_EXERCISE BRIEF_:
Each line of the entries below that includes "equations" belongs in your answer.

BEGIN GIVEN RECORDS

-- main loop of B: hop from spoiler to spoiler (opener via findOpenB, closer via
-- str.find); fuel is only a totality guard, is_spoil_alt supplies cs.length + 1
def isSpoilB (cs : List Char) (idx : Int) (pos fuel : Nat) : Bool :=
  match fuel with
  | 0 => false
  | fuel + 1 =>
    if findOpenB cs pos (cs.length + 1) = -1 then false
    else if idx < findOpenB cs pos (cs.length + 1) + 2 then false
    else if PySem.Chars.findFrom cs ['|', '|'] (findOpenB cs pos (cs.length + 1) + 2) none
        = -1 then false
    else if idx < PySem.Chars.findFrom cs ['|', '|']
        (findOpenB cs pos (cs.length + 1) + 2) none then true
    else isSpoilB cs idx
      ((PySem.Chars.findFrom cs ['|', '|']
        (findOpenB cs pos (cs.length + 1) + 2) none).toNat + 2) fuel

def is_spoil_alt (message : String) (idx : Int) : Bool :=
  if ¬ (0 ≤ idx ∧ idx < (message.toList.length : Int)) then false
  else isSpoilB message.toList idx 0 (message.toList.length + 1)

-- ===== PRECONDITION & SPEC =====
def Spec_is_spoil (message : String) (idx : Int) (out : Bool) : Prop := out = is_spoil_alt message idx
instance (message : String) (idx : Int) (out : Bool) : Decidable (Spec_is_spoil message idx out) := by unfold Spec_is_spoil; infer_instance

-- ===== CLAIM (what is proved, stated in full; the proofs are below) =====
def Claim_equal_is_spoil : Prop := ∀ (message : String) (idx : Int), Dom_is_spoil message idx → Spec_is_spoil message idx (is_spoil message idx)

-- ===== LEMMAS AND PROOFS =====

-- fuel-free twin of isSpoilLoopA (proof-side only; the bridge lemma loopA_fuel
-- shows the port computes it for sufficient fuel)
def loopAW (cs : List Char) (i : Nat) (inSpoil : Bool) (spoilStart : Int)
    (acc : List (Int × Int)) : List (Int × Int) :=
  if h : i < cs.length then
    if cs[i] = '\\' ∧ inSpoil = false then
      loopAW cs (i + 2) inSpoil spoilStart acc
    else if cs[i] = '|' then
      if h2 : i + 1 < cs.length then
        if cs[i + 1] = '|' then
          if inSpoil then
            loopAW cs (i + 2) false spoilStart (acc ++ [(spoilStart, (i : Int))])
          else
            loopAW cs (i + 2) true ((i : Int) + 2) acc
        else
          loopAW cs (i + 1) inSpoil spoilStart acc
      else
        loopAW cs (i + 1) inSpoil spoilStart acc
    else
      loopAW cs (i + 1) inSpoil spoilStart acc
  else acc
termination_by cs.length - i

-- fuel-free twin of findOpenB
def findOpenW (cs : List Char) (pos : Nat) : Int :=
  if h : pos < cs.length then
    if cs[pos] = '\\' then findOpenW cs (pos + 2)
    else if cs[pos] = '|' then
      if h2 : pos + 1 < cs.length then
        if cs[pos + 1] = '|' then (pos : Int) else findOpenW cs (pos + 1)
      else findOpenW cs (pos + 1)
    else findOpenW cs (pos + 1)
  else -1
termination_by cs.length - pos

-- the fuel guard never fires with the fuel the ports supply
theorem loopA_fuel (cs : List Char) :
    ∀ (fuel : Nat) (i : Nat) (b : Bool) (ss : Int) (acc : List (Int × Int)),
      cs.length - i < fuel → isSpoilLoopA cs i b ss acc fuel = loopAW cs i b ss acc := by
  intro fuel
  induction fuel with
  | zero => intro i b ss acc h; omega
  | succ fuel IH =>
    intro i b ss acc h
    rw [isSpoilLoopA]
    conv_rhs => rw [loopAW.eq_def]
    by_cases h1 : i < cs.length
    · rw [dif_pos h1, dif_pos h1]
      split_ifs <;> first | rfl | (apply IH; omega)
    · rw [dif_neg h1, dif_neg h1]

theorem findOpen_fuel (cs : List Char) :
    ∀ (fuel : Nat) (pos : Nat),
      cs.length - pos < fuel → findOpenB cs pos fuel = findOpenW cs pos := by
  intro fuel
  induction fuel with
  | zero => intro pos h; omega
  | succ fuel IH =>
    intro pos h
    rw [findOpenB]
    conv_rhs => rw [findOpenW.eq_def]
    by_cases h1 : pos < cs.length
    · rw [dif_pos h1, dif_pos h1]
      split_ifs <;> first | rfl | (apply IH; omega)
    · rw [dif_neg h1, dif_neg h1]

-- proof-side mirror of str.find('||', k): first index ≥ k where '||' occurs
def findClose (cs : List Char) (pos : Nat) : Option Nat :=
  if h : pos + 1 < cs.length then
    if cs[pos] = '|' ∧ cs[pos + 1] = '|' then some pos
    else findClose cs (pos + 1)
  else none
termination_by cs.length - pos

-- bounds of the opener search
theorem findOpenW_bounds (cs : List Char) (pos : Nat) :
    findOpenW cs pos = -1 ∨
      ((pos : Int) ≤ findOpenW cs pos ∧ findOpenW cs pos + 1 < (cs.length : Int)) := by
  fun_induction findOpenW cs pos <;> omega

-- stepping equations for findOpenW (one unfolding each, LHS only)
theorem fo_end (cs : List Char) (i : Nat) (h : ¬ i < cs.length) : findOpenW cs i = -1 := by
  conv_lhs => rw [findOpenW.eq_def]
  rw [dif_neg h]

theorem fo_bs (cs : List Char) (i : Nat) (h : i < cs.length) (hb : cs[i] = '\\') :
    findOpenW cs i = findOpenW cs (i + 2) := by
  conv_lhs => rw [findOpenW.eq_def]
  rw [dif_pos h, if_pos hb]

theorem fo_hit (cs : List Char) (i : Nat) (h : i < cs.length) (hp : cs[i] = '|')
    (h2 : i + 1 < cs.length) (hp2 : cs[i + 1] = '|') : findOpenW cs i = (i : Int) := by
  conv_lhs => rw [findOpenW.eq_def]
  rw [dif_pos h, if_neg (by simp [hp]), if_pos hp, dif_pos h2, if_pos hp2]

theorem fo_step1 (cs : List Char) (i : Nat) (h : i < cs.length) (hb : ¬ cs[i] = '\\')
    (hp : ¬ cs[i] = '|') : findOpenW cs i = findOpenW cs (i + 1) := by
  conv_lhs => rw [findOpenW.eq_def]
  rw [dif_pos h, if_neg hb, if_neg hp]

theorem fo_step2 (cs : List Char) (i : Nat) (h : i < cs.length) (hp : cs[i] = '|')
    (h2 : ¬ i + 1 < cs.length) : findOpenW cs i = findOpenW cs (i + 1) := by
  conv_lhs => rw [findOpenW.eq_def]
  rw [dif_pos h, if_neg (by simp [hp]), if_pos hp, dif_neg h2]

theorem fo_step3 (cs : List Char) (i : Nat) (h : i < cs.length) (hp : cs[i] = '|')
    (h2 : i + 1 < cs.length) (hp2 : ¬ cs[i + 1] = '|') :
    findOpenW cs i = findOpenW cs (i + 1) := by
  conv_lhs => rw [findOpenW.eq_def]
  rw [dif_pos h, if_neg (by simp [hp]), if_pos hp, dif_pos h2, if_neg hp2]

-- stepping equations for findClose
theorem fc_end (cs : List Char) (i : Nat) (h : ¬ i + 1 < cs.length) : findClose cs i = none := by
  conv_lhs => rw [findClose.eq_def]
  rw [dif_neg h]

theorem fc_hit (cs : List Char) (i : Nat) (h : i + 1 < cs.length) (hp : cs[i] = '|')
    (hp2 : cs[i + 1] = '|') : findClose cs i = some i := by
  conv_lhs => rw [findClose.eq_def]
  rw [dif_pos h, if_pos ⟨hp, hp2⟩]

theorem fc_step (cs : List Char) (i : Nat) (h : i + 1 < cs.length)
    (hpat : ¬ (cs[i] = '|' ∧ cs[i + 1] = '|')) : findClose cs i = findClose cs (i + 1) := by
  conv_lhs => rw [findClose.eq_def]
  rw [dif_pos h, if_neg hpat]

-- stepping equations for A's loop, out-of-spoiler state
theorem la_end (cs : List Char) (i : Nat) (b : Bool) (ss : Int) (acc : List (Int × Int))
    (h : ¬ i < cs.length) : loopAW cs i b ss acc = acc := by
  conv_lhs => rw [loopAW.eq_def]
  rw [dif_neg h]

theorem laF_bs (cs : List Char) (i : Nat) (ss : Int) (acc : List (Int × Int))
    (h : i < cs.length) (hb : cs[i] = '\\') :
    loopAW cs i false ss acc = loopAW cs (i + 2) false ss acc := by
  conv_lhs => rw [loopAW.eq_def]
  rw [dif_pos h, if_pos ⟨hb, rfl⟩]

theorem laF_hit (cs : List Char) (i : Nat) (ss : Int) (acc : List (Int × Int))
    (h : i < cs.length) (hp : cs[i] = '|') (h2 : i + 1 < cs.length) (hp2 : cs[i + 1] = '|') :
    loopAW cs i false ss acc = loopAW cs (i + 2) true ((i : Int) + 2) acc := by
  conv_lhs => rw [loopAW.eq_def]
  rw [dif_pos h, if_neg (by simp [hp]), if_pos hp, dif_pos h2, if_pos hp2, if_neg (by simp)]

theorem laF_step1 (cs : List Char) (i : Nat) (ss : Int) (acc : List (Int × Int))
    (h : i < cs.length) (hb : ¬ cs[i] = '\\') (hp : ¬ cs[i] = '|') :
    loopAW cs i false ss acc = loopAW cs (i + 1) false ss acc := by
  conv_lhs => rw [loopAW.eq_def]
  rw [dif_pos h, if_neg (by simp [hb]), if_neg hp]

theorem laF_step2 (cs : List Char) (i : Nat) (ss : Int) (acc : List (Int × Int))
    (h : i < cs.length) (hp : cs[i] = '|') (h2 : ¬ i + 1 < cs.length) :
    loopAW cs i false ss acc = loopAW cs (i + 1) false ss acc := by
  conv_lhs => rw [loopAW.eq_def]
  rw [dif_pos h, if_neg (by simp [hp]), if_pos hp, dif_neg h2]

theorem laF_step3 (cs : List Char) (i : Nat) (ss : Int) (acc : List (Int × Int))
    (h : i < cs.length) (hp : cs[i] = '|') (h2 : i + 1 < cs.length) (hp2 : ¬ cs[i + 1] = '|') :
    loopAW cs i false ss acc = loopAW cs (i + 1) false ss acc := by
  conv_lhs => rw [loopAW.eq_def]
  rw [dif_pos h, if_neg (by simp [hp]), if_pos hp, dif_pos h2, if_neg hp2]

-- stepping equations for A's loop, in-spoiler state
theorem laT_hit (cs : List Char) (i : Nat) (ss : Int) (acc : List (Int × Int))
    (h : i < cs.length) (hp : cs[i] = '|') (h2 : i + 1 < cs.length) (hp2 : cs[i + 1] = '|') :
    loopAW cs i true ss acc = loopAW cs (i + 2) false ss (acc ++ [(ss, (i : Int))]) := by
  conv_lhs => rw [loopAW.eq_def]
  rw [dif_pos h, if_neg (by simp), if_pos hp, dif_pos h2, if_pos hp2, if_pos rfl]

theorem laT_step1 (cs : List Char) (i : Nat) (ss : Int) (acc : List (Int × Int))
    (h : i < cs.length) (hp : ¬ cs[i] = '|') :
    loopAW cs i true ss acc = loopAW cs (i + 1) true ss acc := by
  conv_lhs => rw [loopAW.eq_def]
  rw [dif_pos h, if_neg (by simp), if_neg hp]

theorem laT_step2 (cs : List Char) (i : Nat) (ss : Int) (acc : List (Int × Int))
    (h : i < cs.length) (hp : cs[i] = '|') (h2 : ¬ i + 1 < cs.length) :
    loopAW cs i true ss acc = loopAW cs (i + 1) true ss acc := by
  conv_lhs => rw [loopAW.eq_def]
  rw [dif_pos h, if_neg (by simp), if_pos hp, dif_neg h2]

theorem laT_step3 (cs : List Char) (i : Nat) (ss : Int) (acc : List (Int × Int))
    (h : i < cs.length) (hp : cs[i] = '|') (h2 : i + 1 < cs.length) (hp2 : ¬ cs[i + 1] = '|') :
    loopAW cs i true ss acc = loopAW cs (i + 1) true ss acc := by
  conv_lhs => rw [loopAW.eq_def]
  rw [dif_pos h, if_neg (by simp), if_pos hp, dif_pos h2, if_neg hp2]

END GIVEN RECORDS

_SOLUTION BELOW_:
-- stepping equations for findOpenW (one unfolding each, LHS only)
-- stepping equations for findClose
-- stepping equations for A's loop, out-of-spoiler state
-- stepping equations for A's loop, in-spoiler state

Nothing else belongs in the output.